Wherever the string "over" shows up in the records below, return that line.

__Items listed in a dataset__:
————

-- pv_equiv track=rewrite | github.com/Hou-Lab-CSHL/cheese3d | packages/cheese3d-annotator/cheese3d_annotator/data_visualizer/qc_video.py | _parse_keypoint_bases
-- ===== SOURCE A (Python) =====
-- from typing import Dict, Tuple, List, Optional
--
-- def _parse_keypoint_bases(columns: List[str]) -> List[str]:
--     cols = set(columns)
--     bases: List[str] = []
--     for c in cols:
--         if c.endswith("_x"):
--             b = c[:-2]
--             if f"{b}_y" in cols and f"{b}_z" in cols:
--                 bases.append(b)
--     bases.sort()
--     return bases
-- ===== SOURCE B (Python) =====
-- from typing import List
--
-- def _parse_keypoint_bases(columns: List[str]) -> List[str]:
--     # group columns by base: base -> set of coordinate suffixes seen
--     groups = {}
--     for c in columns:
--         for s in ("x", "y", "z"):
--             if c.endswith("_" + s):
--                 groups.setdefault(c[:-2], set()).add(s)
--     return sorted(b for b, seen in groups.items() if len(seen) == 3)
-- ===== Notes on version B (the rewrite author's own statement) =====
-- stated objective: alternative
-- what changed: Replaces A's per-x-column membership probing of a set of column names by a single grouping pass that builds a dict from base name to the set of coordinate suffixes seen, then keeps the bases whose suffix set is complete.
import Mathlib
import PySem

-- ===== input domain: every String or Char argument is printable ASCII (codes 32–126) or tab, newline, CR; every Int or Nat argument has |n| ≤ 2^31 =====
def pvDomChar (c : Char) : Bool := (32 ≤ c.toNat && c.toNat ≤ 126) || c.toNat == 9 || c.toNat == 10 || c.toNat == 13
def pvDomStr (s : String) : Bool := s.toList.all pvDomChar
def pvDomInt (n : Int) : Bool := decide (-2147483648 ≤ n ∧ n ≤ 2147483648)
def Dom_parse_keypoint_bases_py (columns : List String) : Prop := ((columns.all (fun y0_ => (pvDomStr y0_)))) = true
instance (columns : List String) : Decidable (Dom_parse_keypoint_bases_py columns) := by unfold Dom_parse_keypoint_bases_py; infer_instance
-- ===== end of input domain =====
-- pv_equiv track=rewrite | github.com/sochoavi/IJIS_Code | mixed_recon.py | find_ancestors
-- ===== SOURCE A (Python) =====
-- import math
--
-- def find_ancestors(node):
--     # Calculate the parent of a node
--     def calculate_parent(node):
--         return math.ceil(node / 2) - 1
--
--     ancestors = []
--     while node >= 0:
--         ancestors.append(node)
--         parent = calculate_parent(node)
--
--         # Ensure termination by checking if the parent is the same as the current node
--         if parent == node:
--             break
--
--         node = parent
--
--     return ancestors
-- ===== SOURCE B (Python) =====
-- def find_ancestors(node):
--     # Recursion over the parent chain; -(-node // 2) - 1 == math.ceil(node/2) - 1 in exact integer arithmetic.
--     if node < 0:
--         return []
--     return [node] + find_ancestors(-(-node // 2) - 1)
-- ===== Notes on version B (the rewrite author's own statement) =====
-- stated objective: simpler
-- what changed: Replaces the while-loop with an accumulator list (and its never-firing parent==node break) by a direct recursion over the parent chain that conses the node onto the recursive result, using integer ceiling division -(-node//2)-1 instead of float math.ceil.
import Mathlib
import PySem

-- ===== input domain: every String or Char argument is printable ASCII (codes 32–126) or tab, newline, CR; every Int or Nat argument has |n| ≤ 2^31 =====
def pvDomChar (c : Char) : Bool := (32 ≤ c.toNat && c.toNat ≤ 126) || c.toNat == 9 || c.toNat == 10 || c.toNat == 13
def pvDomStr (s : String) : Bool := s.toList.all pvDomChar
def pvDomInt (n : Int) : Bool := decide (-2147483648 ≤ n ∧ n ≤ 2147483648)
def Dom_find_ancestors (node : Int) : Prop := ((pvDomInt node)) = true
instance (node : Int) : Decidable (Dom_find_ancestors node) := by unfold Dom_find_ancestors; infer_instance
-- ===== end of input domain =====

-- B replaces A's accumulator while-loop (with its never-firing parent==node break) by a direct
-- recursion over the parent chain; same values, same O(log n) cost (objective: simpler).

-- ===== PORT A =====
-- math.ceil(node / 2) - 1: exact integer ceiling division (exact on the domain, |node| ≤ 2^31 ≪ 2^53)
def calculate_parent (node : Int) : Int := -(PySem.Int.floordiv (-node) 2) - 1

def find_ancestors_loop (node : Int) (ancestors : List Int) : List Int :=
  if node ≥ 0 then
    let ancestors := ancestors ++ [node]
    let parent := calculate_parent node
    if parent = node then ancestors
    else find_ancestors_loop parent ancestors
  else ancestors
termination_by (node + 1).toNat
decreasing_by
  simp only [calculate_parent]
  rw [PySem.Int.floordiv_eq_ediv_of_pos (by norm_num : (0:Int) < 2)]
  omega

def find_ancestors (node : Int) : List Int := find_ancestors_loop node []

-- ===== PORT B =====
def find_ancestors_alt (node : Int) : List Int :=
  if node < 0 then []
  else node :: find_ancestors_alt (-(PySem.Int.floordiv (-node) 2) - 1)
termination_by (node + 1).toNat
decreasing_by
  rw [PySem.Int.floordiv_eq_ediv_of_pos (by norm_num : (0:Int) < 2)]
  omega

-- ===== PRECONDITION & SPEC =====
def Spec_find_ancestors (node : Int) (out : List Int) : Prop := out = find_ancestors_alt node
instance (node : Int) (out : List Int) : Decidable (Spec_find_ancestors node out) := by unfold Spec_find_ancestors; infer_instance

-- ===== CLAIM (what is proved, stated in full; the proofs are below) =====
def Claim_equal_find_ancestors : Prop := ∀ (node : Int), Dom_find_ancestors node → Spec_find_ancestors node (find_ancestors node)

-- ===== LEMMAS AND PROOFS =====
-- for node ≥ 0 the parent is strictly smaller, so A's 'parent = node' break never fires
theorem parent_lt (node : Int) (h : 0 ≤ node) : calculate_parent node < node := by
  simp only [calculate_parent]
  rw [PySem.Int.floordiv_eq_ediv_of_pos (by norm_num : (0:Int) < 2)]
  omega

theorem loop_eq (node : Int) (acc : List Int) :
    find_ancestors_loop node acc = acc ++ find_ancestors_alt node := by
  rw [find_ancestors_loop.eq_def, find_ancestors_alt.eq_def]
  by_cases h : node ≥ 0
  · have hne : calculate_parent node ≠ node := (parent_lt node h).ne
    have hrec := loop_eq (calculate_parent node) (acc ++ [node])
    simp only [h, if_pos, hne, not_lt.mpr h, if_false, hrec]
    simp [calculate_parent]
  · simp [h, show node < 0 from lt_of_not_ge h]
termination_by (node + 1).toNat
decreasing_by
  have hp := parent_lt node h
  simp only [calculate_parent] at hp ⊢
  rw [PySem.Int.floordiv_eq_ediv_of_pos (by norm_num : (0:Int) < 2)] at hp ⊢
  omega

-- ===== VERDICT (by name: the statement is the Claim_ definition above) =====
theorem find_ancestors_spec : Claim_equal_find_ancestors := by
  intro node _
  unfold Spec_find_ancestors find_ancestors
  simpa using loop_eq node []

————

__Solution to this task__:
--     # Recursion over the parent chain; -(-node // 2) - 1 == math.ceil(node/2) - 1 in exact integer arithmetic.
-- what changed: Replaces the while-loop with an accumulator list (and its never-firing parent==node break) by a direct recursion over the parent chain that conses the node onto the recursive result, using integer ceiling division -(-node//2)-1 instead of float math.ceil.
-- recursion over the parent chain; same values, same O(log n) cost (objective: simpler).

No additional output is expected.